The aim of the invention can be achieved by the following technical scheme:
the preparation method of the phase-change energy-storage flexible film based on the green building material comprises the following steps:
s1: adding a phase-change energy storage carrier into the solution containing the phase-change energy storage skeleton, and mixing to obtain a phase-change energy storage solution;
s2: adding polyethylene glycol into the phase-change energy storage solution, stirring, placing into a vacuum drying oven, setting the temperature of the oven body to be 60-80 ℃, the adsorption vacuum degree to be 0.06-0.08MPa, and the time length to be 4-8h, taking out, and cooling to room temperature to obtain the phase-change energy storage flexible film.

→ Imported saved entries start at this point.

-- A's toplevel value
lemma countEval_eq (s : String) (result : Int) (hne : s.toList ≠ []) :
    countEval s result =
      (PySem.List.pyGet? [(pvEv s.toList 0 ((s.toList.length : Int) - 1)).1,
                          (pvEv s.toList 0 ((s.toList.length : Int) - 1)).2] result).getD 0 := by
  have hn : (1 : Int) ≤ (s.toList.length : Int) := by
    have : s.toList.length ≠ 0 := fun h => hne (List.eq_nil_of_length_eq_zero h)
    omega
  show (PySem.List.pyGet?
      [(pvGet ((PySem.List.pyRange 2 (PySem.Str.len s + 1) 1).foldl (fun dp l =>
            (PySem.List.pyRange 0 (PySem.Str.len s - l + 1) 1).foldl (fun dp i =>
              let j := i + l - 1
              (PySem.List.pyRange (i+1) j 1).foldl (pvStepK s.toList i j) dp) dp)
            ((PySem.List.pyRange 0 (PySem.Str.len s) 1).foldl (fun dp i =>
              let c := pvChAt s.toList i
              let dpa := if c = '0' then pvSet dp i i (1, (pvGet dp i i).2) else dp
              if c = '1' then pvSet dpa i i ((pvGet dpa i i).1, 1) else dpa)
              ((PySem.List.pyRange 0 (PySem.Str.len s) 1).map (fun _ =>
                (PySem.List.pyRange 0 (PySem.Str.len s) 1).map (fun _ => ((0 : Int), (0 : Int)))))))
          0 (PySem.Str.len s - 1)).1,
       (pvGet ((PySem.List.pyRange 2 (PySem.Str.len s + 1) 1).foldl (fun dp l =>
            (PySem.List.pyRange 0 (PySem.Str.len s - l + 1) 1).foldl (fun dp i =>
              let j := i + l - 1
              (PySem.List.pyRange (i+1) j 1).foldl (pvStepK s.toList i j) dp) dp)
            ((PySem.List.pyRange 0 (PySem.Str.len s) 1).foldl (fun dp i =>
              let c := pvChAt s.toList i
              let dpa := if c = '0' then pvSet dp i i (1, (pvGet dp i i).2) else dp
              if c = '1' then pvSet dpa i i ((pvGet dpa i i).1, 1) else dpa)
              ((PySem.List.pyRange 0 (PySem.Str.len s) 1).map (fun _ =>
                (PySem.List.pyRange 0 (PySem.Str.len s) 1).map (fun _ => ((0 : Int), (0 : Int)))))))
          0 (PySem.Str.len s - 1)).2] result).getD 0 = _
  rw [PySem.Str.len_eq]
  have hd0 : pvDims s.toList.length
      ((PySem.List.pyRange 0 ((s.toList.length : Int)) 1).map (fun _ =>
        (PySem.List.pyRange 0 ((s.toList.length : Int)) 1).map (fun _ => ((0 : Int), (0 : Int))))) := by
    constructor
    · rw [List.length_map, PySem.List.length_pyRange_one]
      omega
    · intro row hrow
      rw [List.mem_map] at hrow
      obtain ⟨x, _, hx⟩ := hrow
      rw [← hx, List.length_map, PySem.List.length_pyRange_one]
      omega
  have hg0 : ∀ i j : Int, 0 ≤ i → 0 ≤ j →
      pvGet ((PySem.List.pyRange 0 ((s.toList.length : Int)) 1).map (fun _ =>
        (PySem.List.pyRange 0 ((s.toList.length : Int)) 1).map (fun _ => ((0 : Int), (0 : Int))))) i j
        = (0, 0) := by
    intro i j hi hj
    rw [pvGet_eq _ i j hi hj]
    by_cases hir : i.toNat < s.toList.length
    · have h1 : ((PySem.List.pyRange 0 ((s.toList.length : Int)) 1).map (fun _ =>
          (PySem.List.pyRange 0 ((s.toList.length : Int)) 1).map (fun _ => ((0 : Int), (0 : Int))))).getD
            i.toNat []
          = (PySem.List.pyRange 0 ((s.toList.length : Int)) 1).map (fun _ => ((0 : Int), (0 : Int))) := by
        rw [List.getD_eq_getElem _ _
          (by rw [List.length_map, PySem.List.length_pyRange_one]; omega)]
        simp
      rw [h1]
      by_cases hjr : j.toNat < s.toList.length
      · rw [List.getD_eq_getElem _ _
          (by rw [List.length_map, PySem.List.length_pyRange_one]; omega)]
        simp
      · rw [List.getD_eq_default _ _
          (by rw [List.length_map, PySem.List.length_pyRange_one]; omega)]
    · have h1 : ((PySem.List.pyRange 0 ((s.toList.length : Int)) 1).map (fun _ =>
          (PySem.List.pyRange 0 ((s.toList.length : Int)) 1).map (fun _ => ((0 : Int), (0 : Int))))).getD
            i.toNat []
          = ([] : List (Int × Int)) :=
        List.getD_eq_default _ _ (by rw [List.length_map, PySem.List.length_pyRange_one]; omega)
      rw [h1]
      rfl
  obtain ⟨hdI, hgI⟩ := pvInitLoop s.toList s.toList.length ((s.toList.length : Int)).toNat 0 _
    (by omega) (by omega) (by omega) hd0
    (by
      intro i j hi hj
      rw [hg0 i j hi hj, if_neg (by omega)])
  have houter := pvOuterLoop s.toList s.toList.length (by omega)
    (((s.toList.length : Int) + 1 - 2).toNat) 2 _ (by omega) (by omega) (by omega) hdI
    (by
      intro i' j' hi' hj'
      rw [hgI i' j' hi' hj']
      split_ifs with h1 h2 <;> first | rfl | omega | rw [h1.1])
    0 ((s.toList.length : Int) - 1) (by omega) (by omega)
  rw [if_pos (by omega)] at houter
  rw [houter]

-- ===== VERDICT (by name: the statement is the Claim_ definition above) =====
theorem countEval_spec : Claim_equal_countEval := by
  intro s result _ hpre
  unfold Spec_countEval
  rw [countEval_eq s result hpre.1, countEval_alt_eq s result]
-- ---- B's inner neighbour scan ----
theorem foldB_spec (N : Int) (road : List (Int × Int × Int)) (hPre : Pre5 N road)
    (v qc : Int) (hv : 0 ≤ v ∧ v ≤ N) :
    ∀ (todo : List (Int × Int)), (∀ p ∈ todo, Adj road v p.1 p.2) →
    ∀ (t1 : List (WithTop Int)) (q1 : List (Int × Int)),
    t1.length = (N + 1).toNat → Tent N road t1 → (∃ vs, GC N road t1 (v :: vs) qc) →
    (todo.foldl (stepB qc) (t1, q1)).1.length = (N + 1).toNat ∧
    (∀ i, lget ⊤ (todo.foldl (stepB qc) (t1, q1)).1 i ≤ lget ⊤ t1 i) ∧
    Tent N road (todo.foldl (stepB qc) (t1, q1)).1 ∧
    (∃ ext, (todo.foldl (stepB qc) (t1, q1)).2 = q1 ++ ext ∧
      (∀ p ∈ ext, ∃ vs, GC N road (todo.foldl (stepB qc) (t1, q1)).1 (p.2 :: vs) p.1) ∧
      (∀ i, lget ⊤ (todo.foldl (stepB qc) (t1, q1)).1 i = lget ⊤ t1 i ∨
        ∃ p ∈ ext, p.2 = i ∧ ((p.1 : Int) : WithTop Int) = lget ⊤ (todo.foldl (stepB qc) (t1, q1)).1 i)) ∧
    (∀ p ∈ todo, lget ⊤ (todo.foldl (stepB qc) (t1, q1)).1 p.1 ≤ ((qc + p.2 : Int) : WithTop Int)) ∧
    2 * tmu (sbound N road) (todo.foldl (stepB qc) (t1, q1)).1 + (todo.foldl (stepB qc) (t1, q1)).2.length ≤
      2 * tmu (sbound N road) t1 + q1.length := by
  intro todo
  induction todo with
  | nil =>
    intro _ t1 q1 hlen htent hq
    refine ⟨hlen, fun i => le_refl _, htent, ⟨[], by simp, by simp, fun i => Or.inl rfl⟩, by simp, by simp⟩
  | cons pr todo' ih =>
    intro hadjs t1 q1 hlen htent hq
    obtain ⟨vs, hgc⟩ := hq
    have hadj : Adj road v pr.1 pr.2 := hadjs pr (by simp)
    have hadjs' : ∀ p ∈ todo', Adj road v p.1 p.2 := fun p hp => hadjs p (by simp [hp])
    simp only [List.foldl_cons]
    by_cases h1 : vlt ((qc + pr.2 : Int) : WithTop Int) (lget ⊤ t1 pr.1) = true
    · have hstep : stepB qc (t1, q1) pr =
          (lset t1 pr.1 ((qc + pr.2 : Int) : WithTop Int), q1 ++ [(qc + pr.2, pr.1)]) := by
        simp only [stepB, h1, if_pos]
      have hcond : ((qc + pr.2 : Int) : WithTop Int) < lget ⊤ t1 pr.1 := (vlt_iff _ _).mp h1
      have hact := adj_active N road hPre v pr.1 pr.2 hadj hv
      obtain ⟨hl2, hm2, hself2, hch2, htent2, hmu2⟩ :=
        update_facts N road hPre.1 t1 hlen htent v qc vs hgc pr.1 pr.2 hadj hact.1 hact.2 hcond
      rw [hstep]
      set t2 := lset t1 pr.1 ((qc + pr.2 : Int) : WithTop Int) with ht2
      have hq2 : ∃ vs', GC N road t2 (v :: vs') qc := ⟨vs, gc_mono N road t1 t2 hm2 _ _ hgc⟩
      obtain ⟨HL, HM, HT, ⟨ext, hexteq, hextgc, hwriter⟩, HR, HMU⟩ :=
        ih hadjs' t2 (q1 ++ [(qc + pr.2, pr.1)]) (by omega) htent2 hq2
      refine ⟨HL, fun i => le_trans (HM i) (hm2 i), HT,
        ⟨(qc + pr.2, pr.1) :: ext, by simpa using hexteq, ?_, ?_⟩, ?_, ?_⟩
      · intro p hp
        rcases List.mem_cons.mp hp with hp1 | hp1
        · subst hp1
          exact ⟨v :: vs, gc_mono N road t2 _ HM _ _ hch2⟩
        · exact hextgc p hp1
      · intro i
        rcases hwriter i with hw | ⟨p, hp, hpi, hpe⟩
        · by_cases hi : i = pr.1
          · subst hi
            exact Or.inr ⟨(qc + pr.2, pr.1), by simp, rfl, by rw [hw, hself2]⟩
          · exact Or.inl (by rw [hw, lget_lset_ne ⊤ t1 pr.1 i _ hi])
        · exact Or.inr ⟨p, by simp [hp], hpi, hpe⟩
      · intro p hp
        rcases List.mem_cons.mp hp with hp1 | hp1
        · rw [hp1]
          exact le_trans (HM _) (le_of_eq hself2)
        · exact HR p hp1
      · have : (q1 ++ [(qc + pr.2, pr.1)]).length = q1.length + 1 := by simp
        omega
    · have hstep : stepB qc (t1, q1) pr = (t1, q1) := by
        simp only [stepB, h1, if_neg, Bool.not_eq_true]
      rw [hstep]
      obtain ⟨HL, HM, HT, Hext, HR, HMU⟩ := ih hadjs' t1 q1 hlen htent ⟨vs, hgc⟩
      refine ⟨HL, HM, HT, Hext, ?_, HMU⟩
      intro p hp
      rcases List.mem_cons.mp hp with hp1 | hp1
      · rw [hp1]
        have hnl : ¬ ((qc + pr.2 : Int) : WithTop Int) < lget ⊤ t1 pr.1 := by
          intro hcon
          exact h1 ((vlt_iff _ _).mpr hcon)
        exact le_trans (HM _) (not_lt.mp hnl)
      · exact HR p hp1

-- ---- B's outer loop ----
structure InvB (N : Int) (road : List (Int × Int × Int))
    (t : List (WithTop Int)) (q : List (Int × Int)) : Prop where
  len : t.length = (N + 1).toNat
  one : lget ⊤ t 1 ≤ ((0 : Int) : WithTop Int)
  tent : Tent N road t
  qent : ∀ p ∈ q, ∃ vs, GC N road t (p.2 :: vs) p.1
  main : ∀ v : Int, (∃ p ∈ q, p.2 = v ∧ ((p.1 : Int) : WithTop Int) ≤ lget ⊤ t v) ∨
    (∀ ed ∈ road, (ed.1 = v → lget ⊤ t ed.2.1 ≤ lget ⊤ t v + ((ed.2.2 : Int) : WithTop Int)) ∧
      (ed.2.1 = v → lget ⊤ t ed.1 ≤ lget ⊤ t v + ((ed.2.2 : Int) : WithTop Int)))

theorem loopB_final (N : Int) (road : List (Int × Int × Int)) (hPre : Pre5 N road) :
    ∀ (fuel : Nat) (t : List (WithTop Int)) (q : List (Int × Int)),
    InvB N road t q → 2 * tmu (sbound N road) t + q.length < fuel →
    (loopB (buildAdj road) fuel t q).length = (N + 1).toNat ∧
    lget ⊤ (loopB (buildAdj road) fuel t q) 1 ≤ ((0 : Int) : WithTop Int) ∧
    FixT road (loopB (buildAdj road) fuel t q) ∧ SoundT road (loopB (buildAdj road) fuel t q) := by
  have hadjmem := buildAdj_mem N road
  intro fuel
  induction fuel with
  | zero => intro t q _ hf; omega
  | succ fuel ihf =>
    intro t q hinv hf
    cases hpop : popMin q with
    | none =>
      have hqnil := popMin_none q hpop
      have hres : loopB (buildAdj road) (fuel + 1) t q = t := by
        simp only [loopB, hpop]
      rw [hres]
      refine ⟨hinv.len, hinv.one, ?_, ?_⟩
      · intro ed hed
        have hm1 := hinv.main ed.1
        have hm2 := hinv.main ed.2.1
        subst hqnil
        rcases hm1 with ⟨p, hp, _⟩ | hd1
        · simp at hp
        rcases hm2 with ⟨p, hp, _⟩ | hd2
        · simp at hp
        exact ⟨(hd1 ed hed).1 rfl, (hd2 ed hed).2 rfl⟩
      · intro i hne
        obtain ⟨qv, vs, hch, heq⟩ := hinv.tent i hne
        exact ⟨qv, gc_reach N road t _ _ hch i vs rfl, heq⟩
    | some mq =>
      obtain ⟨⟨d, v⟩, q'⟩ := mq
      obtain ⟨hmem, hsubq, hkeep, hlq⟩ := popMin_spec q (d, v) q' hpop
      obtain ⟨vs, hchq⟩ := hinv.qent (d, v) hmem
      have hv : 0 ≤ v ∧ v ≤ N :=
        gc_mem_bounds N road hPre.1 t _ _ hchq v (by simp)
      by_cases hstale : vlt (lget ⊤ t v) ((d : Int) : WithTop Int) = true
      · -- stale entry: skipped
        have hres : loopB (buildAdj road) (fuel + 1) t q = loopB (buildAdj road) fuel t q' := by
          simp only [loopB, hpop, hstale, if_pos]
        rw [hres]
        have hlt : lget ⊤ t v < ((d : Int) : WithTop Int) := (vlt_iff _ _).mp hstale
        have hinv2 : InvB N road t q' := by
          refine ⟨hinv.len, hinv.one, hinv.tent, fun p hp => hinv.qent p (hsubq p hp), ?_⟩
          intro w
          rcases hinv.main w with ⟨p, hpq, hp2, hple⟩ | hd2
          · left
            refine ⟨p, ?_, hp2, hple⟩
            apply hkeep p hpq
            intro hpm
            rw [hpm] at hple hp2
            simp only at hple hp2
            rw [← hp2] at hple
            exact absurd hple (not_le.mpr hlt)
          · exact Or.inr hd2
        exact ihf t q' hinv2 (by omega)
      · -- up-to-date entry: relax all neighbours
        have hd : lget ⊤ t v = ((d : Int) : WithTop Int) := by
          have h1 := gc_head_le N road t v vs d hchq
          have h2 : ¬ lget ⊤ t v < ((d : Int) : WithTop Int) := by
            intro hcon
            exact hstale ((vlt_iff _ _).mpr hcon)
          exact le_antisymm h1 (not_lt.mp h2)
        have hadjs : ∀ p ∈ (buildAdj road).getD v [], Adj road v p.1 p.2 := by
          intro p hp
          exact (hadjmem v p.1 p.2).mp hp
        obtain ⟨HL, HM, HT, ⟨ext, hexteq, hextgc, hwriter⟩, HR, HMU⟩ :=
          foldB_spec N road hPre v d hv ((buildAdj road).getD v []) hadjs t q' hinv.len hinv.tent ⟨vs, hchq⟩
        have hres : loopB (buildAdj road) (fuel + 1) t q =
            loopB (buildAdj road) fuel (((buildAdj road).getD v []).foldl (stepB d) (t, q')).1
              (((buildAdj road).getD v []).foldl (stepB d) (t, q')).2 := by
          simp only [loopB, hpop, hstale, if_neg, Bool.not_eq_true]
        rw [hres]
        have hinv2 : InvB N road (((buildAdj road).getD v []).foldl (stepB d) (t, q')).1
            (((buildAdj road).getD v []).foldl (stepB d) (t, q')).2 := by
          refine ⟨HL, le_trans (HM 1) hinv.one, HT, ?_, ?_⟩
          · intro p hp
            rw [hexteq] at hp
            rcases List.mem_append.mp hp with hp1 | hp1
            · obtain ⟨vs', hch'⟩ := hinv.qent p (hsubq p hp1)
              exact ⟨vs', gc_mono N road t _ HM _ _ hch'⟩
            · exact hextgc p hp1
          · intro w
            rcases hwriter w with hunch | ⟨p, hp, hpi, hpe⟩
            · rcases hinv.main w with ⟨p, hpq, hp2, hple⟩ | hd2
              · by_cases hpm : p = (d, v)
                · -- the popped entry was the up-to-date witness: w = v, disjunct 2 now holds
                  right
                  rw [hpm] at hp2 hple
                  simp only at hp2 hple
                  subst hp2
                  intro ed hed
                  constructor
                  · intro hv1
                    have hmem2 : ((ed.2.1, ed.2.2) : Int × Int) ∈ (buildAdj road).getD v [] := by
                      apply (hadjmem v ed.2.1 ed.2.2).mpr
                      left; rw [← hv1]; exact hed
                    have := HR (ed.2.1, ed.2.2) hmem2
                    rw [hunch, hd]
                    calc lget ⊤ (((buildAdj road).getD v []).foldl (stepB d) (t, q')).1 ed.2.1
                        ≤ ((d + ed.2.2 : Int) : WithTop Int) := this
                      _ = ((d : Int) : WithTop Int) + ((ed.2.2 : Int) : WithTop Int) := by push_cast; rfl
                  · intro hv2
                    have hmem2 : ((ed.1, ed.2.2) : Int × Int) ∈ (buildAdj road).getD v [] := by
                      apply (hadjmem v ed.1 ed.2.2).mpr
                      right; rw [← hv2]; exact hed
                    have := HR (ed.1, ed.2.2) hmem2
                    rw [hunch, hd]
                    calc lget ⊤ (((buildAdj road).getD v []).foldl (stepB d) (t, q')).1 ed.1
                        ≤ ((d + ed.2.2 : Int) : WithTop Int) := this
                      _ = ((d : Int) : WithTop Int) + ((ed.2.2 : Int) : WithTop Int) := by push_cast; rfl
                · left
                  refine ⟨p, ?_, hp2, by rw [hunch]; exact hple⟩
                  rw [hexteq]
                  exact List.mem_append_left _ (hkeep p hpq hpm)
              · right
                intro ed hed
                refine ⟨fun hv1 => ?_, fun hv2 => ?_⟩
                · rw [hunch]
                  exact le_trans (HM _) ((hd2 ed hed).1 hv1)
                · rw [hunch]
                  exact le_trans (HM _) ((hd2 ed hed).2 hv2)
            · left
              refine ⟨p, ?_, hpi, le_of_eq hpe⟩
              rw [hexteq]
              exact List.mem_append_right _ hp
        exact ihf _ _ hinv2 (by omega)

As a further scheme of the invention: the phase-change energy storage framework is prepared by the following steps:
s21: adding dicyclohexylmethane diisocyanate, hydroxyl-terminated silicone oil and polyether polyol into a four-neck flask provided with a stirring device and a reflux condenser, adding catalyst dibutyltin dilaurate, heating to 60-70 ℃ under the protection of nitrogen, and reacting for 3-5h to obtain an intermediate A;
the chemical reaction formula is as follows:
s22: adding dimethylolpropionic acid into a four-neck flask where the intermediate A is positioned, reacting for 2-3h, adding hydroxyethyl acrylate for end sealing, controlling the temperature to be 66-75 ℃, reacting for 3-5h, and cooling to 25-30 ℃ to obtain an intermediate B;
the chemical reaction formula is as follows:
s23: adding triethylamine into the intermediate B, stirring for 10-20min, adding distilled water, and stirring uniformly to obtain the phase-change energy storage skeleton.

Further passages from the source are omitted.